While the chairman’s remarks remained within the bounds of what he has laid out before on several occasions, including the need for voluntary incentive auctions to recoup contiguous swaths of spectrum from TV broadcasters and others to meet anticipated wireless broadband demand, the head of the CEA turned up the rhetorical heat directed at TV broadcasters. In a speech Jan. 6 at the convention, CEA president and CEO Gary Shapiro likened TV broadcasters to “squatters” on spectrum that could better be used to meet broadband demand and spur innovation.

The comments of Shapiro, who released “The Comeback: How Innovation Will Restore The American Dream,” a blueprint for restoring American success, echoed a chorus of voices from the technology and telecommunications community that has pinned the future success of the United States on the global economic stage to the availability of copious amounts of spectrum for broadband Internet service.

A venue like CES underscores the point. With numerous tablet introductions, not the least of which was the Motorola Xoom tablet that will be available on the Verizon 4G LTE network running Google’s Android 3.0, the case for making available more spectrum to serve the entertainment and business needs of consumers is understandable. For instance, among the features of the new Xoom is the ability to video chat with friends and browse among numerous videos to view.

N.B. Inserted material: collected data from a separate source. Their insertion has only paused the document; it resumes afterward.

-- pv_equiv track=rewrite | github.com/Sid44444/100-Days-of-Code | Day8/love_calculator.py | calculate_love_score
-- ===== SOURCE A (Python) =====
-- def calculate_love_score(name1, name2):#no need to keep name separate so combine
--     combined_names = name1 + name2
--     lower_names =combined_names.lower()
--     #print (lower_names)
--     #for letter in combined_names.lower():
--     first_digit, second_digit = 0, 0
--     #for loop used below but if score above 9 the score is printed
--     # as such eg truetrue and lovelove prints out 1010
--     for digit in [lower_names]:
--
--         for letter in ["t", "r", "u", "e"]:
--             first_digit += lower_names.count(letter)
--
--         for letter in ["l", "o", "v", "e"]:
--             second_digit += lower_names.count(letter)
--
--     score = int(str(first_digit) + str(second_digit))
--     return score
-- ===== SOURCE B (Python) =====
-- def calculate_love_score(name1, name2):
--     # Single pass: classify each character once, maintaining two running
--     # accumulators, instead of eight repeated .count() scans of the string.
--     first_digit, second_digit = 0, 0
--     for ch in (name1 + name2).lower():
--         if ch in "true":
--             first_digit += 1
--         if ch in "love":
--             second_digit += 1
--     return int(str(first_digit) + str(second_digit))
-- ===== Notes on version B (the rewrite author's own statement) =====
-- stated objective: alternative
-- what changed: B makes a single character-driven pass over the lowered combined string, classifying each character once into two running accumulators, instead of A's eight letter-driven .count() scans of the whole string.
import Mathlib
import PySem

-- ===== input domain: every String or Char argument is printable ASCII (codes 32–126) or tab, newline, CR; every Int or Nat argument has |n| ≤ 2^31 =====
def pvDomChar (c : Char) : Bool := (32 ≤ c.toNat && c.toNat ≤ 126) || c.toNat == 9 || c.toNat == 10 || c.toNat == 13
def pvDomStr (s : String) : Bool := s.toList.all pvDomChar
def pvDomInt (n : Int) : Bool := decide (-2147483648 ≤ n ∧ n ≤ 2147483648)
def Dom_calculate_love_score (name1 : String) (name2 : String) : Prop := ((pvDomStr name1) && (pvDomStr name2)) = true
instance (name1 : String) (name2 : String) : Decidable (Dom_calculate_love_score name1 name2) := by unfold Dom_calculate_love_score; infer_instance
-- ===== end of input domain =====

-- B replaces A's eight letter-driven .count() scans by one character-driven pass with two accumulators.

-- ===== PORT A =====
-- int(str(fd)+str(sd)) always succeeds (both digits are nonnegative decimals), so .getD 0 is never the exception case.
def calculate_love_score (name1 : String) (name2 : String) : Int :=
  let combined_names := name1 ++ name2
  let lower_names := PySem.Str.lower combined_names
  let st : Int × Int := (0, 0)
  let st :=
    [lower_names].foldl (fun (st : Int × Int) _digit =>
      let fd := ["t", "r", "u", "e"].foldl
        (fun a letter => a + (PySem.Str.count lower_names letter : Int)) st.1
      let sd := ["l", "o", "v", "e"].foldl
        (fun a letter => a + (PySem.Str.count lower_names letter : Int)) st.2
      (fd, sd)) st
  (PySem.Int.ofStr? (PySem.Int.toStr st.1 ++ PySem.Int.toStr st.2)).getD 0

-- ===== PORT B =====
-- Python's `ch in "true"` on the 1-char strings yielded by string iteration is
-- exactly character membership, so it is ported as membership in the char list.
def calculate_love_score_alt (name1 : String) (name2 : String) : Int :=
  let chars := (PySem.Str.lower (name1 ++ name2)).toList
  let st := chars.foldl (fun (st : Int × Int) ch =>
      (if ch ∈ ['t', 'r', 'u', 'e'] then st.1 + 1 else st.1,
       if ch ∈ ['l', 'o', 'v', 'e'] then st.2 + 1 else st.2)) ((0 : Int), (0 : Int))
  (PySem.Int.ofStr? (PySem.Int.toStr st.1 ++ PySem.Int.toStr st.2)).getD 0

-- ===== PRECONDITION & SPEC =====
def Spec_calculate_love_score (name1 : String) (name2 : String) (out : Int) : Prop := out = calculate_love_score_alt name1 name2
instance (name1 : String) (name2 : String) (out : Int) : Decidable (Spec_calculate_love_score name1 name2 out) := by unfold Spec_calculate_love_score; infer_instance

-- ===== CLAIM (what is proved, stated in full; the proofs are below) =====
def Claim_equal_calculate_love_score : Prop := ∀ (name1 : String) (name2 : String), Dom_calculate_love_score name1 name2 → Spec_calculate_love_score name1 name2 (calculate_love_score name1 name2)

-- ===== LEMMAS AND PROOFS =====

-- Python's s.count(sub) for a single-character sub is the character count.
theorem count_go_singleton (c : Char) (cs : List Char) :
    ∀ (fuel acc : Nat), cs.length ≤ fuel →
      PySem.Chars.count.go [c] fuel cs acc = acc + cs.count c := by
  induction cs with
  | nil =>
      intro fuel acc _
      cases fuel <;> simp [PySem.Chars.count.go]
  | cons h t ih =>
      intro fuel acc hle
      cases fuel with
      | zero => simp at hle
      | succ f =>
          have hle' : t.length ≤ f := by simpa using hle
          by_cases hc : c = h
          · subst hc
            simp [PySem.Chars.count.go, List.isPrefixOf, ih f _ hle']
            omega
          · have hbeq : (c == h) = false := by simp [hc]
            simp [PySem.Chars.count.go, List.isPrefixOf, hbeq, ih f _ hle', List.count_cons,
              show (h == c) = false by simp [Ne.symm hc]]

theorem chars_count_singleton (cs : List Char) (c : Char) :
    PySem.Chars.count cs [c] = cs.count c := by
  simpa [PySem.Chars.count] using count_go_singleton c cs cs.length 0 le_rfl

-- Loop invariant of B's single pass: the pair fold accumulates the two digit sums.
set_option maxHeartbeats 3200000 in
theorem pass_fold (cs : List Char) :
    ∀ (a b : Int),
      cs.foldl (fun (st : Int × Int) ch =>
          (if ch ∈ ['t', 'r', 'u', 'e'] then st.1 + 1 else st.1,
           if ch ∈ ['l', 'o', 'v', 'e'] then st.2 + 1 else st.2)) (a, b)
      = (a + cs.count 't' + cs.count 'r' + cs.count 'u' + cs.count 'e',
         b + cs.count 'l' + cs.count 'o' + cs.count 'v' + cs.count 'e') := by
  induction cs with
  | nil => intro a b; simp
  | cons h t ih =>
      intro a b
      rw [List.foldl_cons, ih]
      clear ih
      refine Prod.ext ?_ ?_ <;>
        simp only [List.count_cons, List.mem_cons, List.not_mem_nil, or_false, beq_iff_eq] <;>
        push_cast <;> split_ifs <;> simp_all <;> ring

-- ===== VERDICT (by name: the statement is the Claim_ definition above) =====
theorem calculate_love_score_spec : Claim_equal_calculate_love_score := by
  intro name1 name2 _
  unfold Spec_calculate_love_score calculate_love_score calculate_love_score_alt
  simp only [List.foldl, PySem.Str.count_eq, pass_fold]
  rw [show "t".toList = ['t'] from rfl, show "r".toList = ['r'] from rfl,
    show "u".toList = ['u'] from rfl, show "e".toList = ['e'] from rfl,
    show "l".toList = ['l'] from rfl, show "o".toList = ['o'] from rfl,
    show "v".toList = ['v'] from rfl]
  simp only [chars_count_singleton]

For its part, the broadcast industry finds itself in an uncomfortable position. Having relinquished more than a quarter of its spectrum as part of the DTV transition and eyeing new potential revenue sources for its spectrum in the form of mobile DTV and multicasting, many TV broadcasters are reluctant to contemplate a future without its one-to-many value proposition. “Any construction that says it’s a broadband world to the exclusion of broadcast simply misses the reality of what the future will eventually produce,” Gordon Smith, CEO and president of the NAB, told a Washington Post reporter. “It’s a world of the future that’s broadband and broadcast.”